Restate word for word every line from the top of the data below down through the line that holds "line = lines[i]".

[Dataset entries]
════════════════

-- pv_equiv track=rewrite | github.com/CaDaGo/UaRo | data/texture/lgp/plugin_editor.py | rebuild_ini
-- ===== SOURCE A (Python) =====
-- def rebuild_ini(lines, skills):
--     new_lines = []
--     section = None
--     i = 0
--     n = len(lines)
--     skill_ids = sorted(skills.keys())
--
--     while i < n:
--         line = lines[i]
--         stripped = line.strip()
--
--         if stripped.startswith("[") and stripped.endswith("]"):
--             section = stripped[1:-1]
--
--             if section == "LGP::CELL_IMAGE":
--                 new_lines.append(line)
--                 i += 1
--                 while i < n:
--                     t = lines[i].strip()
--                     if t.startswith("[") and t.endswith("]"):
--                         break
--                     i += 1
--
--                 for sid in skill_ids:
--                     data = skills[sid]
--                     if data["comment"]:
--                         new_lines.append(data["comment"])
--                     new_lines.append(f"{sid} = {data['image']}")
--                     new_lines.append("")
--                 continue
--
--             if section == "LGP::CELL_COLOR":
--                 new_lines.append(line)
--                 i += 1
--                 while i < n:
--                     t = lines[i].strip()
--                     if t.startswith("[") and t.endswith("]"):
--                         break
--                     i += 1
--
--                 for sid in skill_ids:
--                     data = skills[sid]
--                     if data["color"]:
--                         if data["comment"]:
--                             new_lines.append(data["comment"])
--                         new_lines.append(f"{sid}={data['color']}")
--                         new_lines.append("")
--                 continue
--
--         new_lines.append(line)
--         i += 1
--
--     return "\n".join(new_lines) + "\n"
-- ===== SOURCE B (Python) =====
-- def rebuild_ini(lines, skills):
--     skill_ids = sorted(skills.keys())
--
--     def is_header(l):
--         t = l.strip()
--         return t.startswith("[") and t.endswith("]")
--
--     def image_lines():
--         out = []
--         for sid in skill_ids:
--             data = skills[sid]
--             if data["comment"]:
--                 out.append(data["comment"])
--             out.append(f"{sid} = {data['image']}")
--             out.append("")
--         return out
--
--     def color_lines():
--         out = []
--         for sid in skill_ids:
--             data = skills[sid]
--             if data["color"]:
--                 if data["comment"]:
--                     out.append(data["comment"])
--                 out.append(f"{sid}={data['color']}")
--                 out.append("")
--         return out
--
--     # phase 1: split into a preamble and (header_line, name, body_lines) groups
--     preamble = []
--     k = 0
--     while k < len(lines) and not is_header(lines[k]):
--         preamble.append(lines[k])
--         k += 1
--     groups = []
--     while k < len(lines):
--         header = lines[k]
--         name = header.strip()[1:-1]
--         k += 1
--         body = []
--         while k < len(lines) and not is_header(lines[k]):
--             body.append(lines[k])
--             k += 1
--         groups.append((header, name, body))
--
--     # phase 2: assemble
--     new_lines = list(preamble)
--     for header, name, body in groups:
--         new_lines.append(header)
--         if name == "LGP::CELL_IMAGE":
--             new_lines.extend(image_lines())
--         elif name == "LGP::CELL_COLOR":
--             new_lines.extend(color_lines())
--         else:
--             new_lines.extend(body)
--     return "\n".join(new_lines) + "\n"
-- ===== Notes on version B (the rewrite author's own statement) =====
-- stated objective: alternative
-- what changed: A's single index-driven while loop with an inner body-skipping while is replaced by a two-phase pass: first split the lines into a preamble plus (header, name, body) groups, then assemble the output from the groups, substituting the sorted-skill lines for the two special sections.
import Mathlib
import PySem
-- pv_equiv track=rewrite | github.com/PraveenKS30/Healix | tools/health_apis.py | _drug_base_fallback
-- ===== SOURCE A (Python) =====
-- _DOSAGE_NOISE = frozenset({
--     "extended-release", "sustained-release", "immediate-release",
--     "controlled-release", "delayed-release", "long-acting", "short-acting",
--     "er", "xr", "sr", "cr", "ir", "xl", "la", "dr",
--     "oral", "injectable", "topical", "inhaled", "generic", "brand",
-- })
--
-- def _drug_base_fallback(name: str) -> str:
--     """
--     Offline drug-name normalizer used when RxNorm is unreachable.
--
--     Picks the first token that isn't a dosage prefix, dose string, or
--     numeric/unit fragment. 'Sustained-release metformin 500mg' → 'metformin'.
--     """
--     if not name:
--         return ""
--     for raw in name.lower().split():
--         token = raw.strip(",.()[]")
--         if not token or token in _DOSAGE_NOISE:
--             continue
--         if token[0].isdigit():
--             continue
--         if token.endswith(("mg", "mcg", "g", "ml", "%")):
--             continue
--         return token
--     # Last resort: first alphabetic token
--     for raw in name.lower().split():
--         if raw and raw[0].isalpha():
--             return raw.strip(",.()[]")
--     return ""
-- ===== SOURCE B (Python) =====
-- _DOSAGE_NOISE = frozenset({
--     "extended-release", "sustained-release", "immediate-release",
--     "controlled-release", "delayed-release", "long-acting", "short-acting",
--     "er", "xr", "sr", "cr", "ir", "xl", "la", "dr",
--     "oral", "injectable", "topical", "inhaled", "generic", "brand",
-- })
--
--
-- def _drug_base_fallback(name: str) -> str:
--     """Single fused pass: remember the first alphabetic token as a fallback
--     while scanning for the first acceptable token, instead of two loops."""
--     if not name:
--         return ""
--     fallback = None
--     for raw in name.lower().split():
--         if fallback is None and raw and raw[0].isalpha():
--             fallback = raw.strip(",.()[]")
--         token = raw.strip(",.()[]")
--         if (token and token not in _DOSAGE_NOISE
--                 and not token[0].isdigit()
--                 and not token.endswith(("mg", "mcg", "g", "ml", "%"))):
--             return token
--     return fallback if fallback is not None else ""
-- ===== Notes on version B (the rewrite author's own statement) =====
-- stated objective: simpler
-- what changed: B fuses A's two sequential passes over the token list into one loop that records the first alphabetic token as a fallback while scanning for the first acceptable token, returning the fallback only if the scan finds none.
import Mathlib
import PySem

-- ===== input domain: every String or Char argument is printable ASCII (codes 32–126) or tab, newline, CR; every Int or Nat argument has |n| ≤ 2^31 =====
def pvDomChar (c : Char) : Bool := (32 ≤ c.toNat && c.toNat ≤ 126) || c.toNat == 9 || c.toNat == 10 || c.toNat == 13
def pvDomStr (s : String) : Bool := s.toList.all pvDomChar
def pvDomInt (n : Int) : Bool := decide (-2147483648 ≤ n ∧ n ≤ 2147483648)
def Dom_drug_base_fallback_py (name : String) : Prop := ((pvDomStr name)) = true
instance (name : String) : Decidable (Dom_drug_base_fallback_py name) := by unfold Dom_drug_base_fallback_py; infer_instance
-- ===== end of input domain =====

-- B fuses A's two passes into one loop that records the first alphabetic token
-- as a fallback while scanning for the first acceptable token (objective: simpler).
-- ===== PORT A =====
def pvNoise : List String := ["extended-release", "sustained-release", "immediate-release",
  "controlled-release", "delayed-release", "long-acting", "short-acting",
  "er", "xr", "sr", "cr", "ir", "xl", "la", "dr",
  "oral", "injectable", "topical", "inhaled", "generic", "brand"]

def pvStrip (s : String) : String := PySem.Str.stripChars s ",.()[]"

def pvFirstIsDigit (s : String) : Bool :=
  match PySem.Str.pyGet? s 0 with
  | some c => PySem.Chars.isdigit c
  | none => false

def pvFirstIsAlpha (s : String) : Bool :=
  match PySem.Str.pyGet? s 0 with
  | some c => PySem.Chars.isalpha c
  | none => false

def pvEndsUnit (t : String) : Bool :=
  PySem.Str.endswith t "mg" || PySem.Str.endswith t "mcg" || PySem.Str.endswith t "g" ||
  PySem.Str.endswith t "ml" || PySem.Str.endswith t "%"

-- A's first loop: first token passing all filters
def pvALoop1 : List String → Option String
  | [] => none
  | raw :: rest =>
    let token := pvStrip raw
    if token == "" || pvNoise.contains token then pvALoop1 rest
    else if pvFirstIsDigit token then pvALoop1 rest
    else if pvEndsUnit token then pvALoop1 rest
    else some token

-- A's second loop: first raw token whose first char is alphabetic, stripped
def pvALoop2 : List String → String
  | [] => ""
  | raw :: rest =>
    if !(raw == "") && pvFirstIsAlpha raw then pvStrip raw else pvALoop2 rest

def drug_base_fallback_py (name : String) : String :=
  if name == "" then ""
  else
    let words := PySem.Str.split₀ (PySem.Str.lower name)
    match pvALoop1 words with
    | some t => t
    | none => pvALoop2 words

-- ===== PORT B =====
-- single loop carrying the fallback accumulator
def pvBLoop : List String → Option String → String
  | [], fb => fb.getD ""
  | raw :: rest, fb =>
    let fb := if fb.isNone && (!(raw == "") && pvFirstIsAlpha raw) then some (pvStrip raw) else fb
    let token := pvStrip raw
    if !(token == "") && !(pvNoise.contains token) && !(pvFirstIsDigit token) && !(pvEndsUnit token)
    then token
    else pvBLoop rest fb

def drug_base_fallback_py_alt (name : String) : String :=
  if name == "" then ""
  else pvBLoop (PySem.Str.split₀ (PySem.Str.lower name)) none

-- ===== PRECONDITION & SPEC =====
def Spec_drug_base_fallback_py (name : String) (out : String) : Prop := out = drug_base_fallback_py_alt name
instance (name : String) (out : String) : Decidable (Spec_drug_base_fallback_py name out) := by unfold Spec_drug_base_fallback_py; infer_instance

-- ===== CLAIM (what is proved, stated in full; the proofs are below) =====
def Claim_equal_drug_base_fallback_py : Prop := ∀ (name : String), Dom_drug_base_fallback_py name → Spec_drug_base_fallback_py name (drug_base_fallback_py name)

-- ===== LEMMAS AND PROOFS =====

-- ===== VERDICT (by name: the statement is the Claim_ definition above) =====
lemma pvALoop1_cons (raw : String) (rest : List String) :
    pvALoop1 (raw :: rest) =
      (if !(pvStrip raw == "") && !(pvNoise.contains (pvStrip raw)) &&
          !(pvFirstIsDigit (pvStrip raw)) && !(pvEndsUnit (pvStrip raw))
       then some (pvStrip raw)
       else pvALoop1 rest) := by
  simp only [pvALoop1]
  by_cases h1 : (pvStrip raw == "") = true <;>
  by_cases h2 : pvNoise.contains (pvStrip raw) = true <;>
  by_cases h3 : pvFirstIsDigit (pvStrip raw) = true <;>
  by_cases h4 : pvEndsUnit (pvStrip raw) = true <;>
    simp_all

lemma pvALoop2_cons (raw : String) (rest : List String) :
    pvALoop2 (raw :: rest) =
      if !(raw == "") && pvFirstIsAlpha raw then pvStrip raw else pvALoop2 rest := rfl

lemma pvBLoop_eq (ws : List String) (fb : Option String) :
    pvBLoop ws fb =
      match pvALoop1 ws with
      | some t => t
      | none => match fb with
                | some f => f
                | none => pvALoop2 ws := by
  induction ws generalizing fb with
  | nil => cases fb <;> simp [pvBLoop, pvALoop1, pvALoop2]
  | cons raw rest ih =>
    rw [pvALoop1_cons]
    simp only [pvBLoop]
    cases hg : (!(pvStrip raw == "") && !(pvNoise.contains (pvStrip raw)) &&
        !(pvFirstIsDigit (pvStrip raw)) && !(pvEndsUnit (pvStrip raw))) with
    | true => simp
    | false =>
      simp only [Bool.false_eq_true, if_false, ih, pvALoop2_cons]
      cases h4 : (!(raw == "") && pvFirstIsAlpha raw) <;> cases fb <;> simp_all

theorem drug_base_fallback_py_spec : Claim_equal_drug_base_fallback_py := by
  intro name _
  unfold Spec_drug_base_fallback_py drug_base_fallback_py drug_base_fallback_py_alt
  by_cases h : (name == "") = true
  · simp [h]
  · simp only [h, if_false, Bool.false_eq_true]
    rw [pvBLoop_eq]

════════════════

● SOLUTION TO THIS TASK
-- pv_equiv track=rewrite | github.com/CaDaGo/UaRo | data/texture/lgp/plugin_editor.py | rebuild_ini
-- ===== SOURCE A (Python) =====
-- def rebuild_ini(lines, skills):
--     new_lines = []
--     section = None
--     i = 0
--     n = len(lines)
--     skill_ids = sorted(skills.keys())
--
--     while i < n:
--         line = lines[i]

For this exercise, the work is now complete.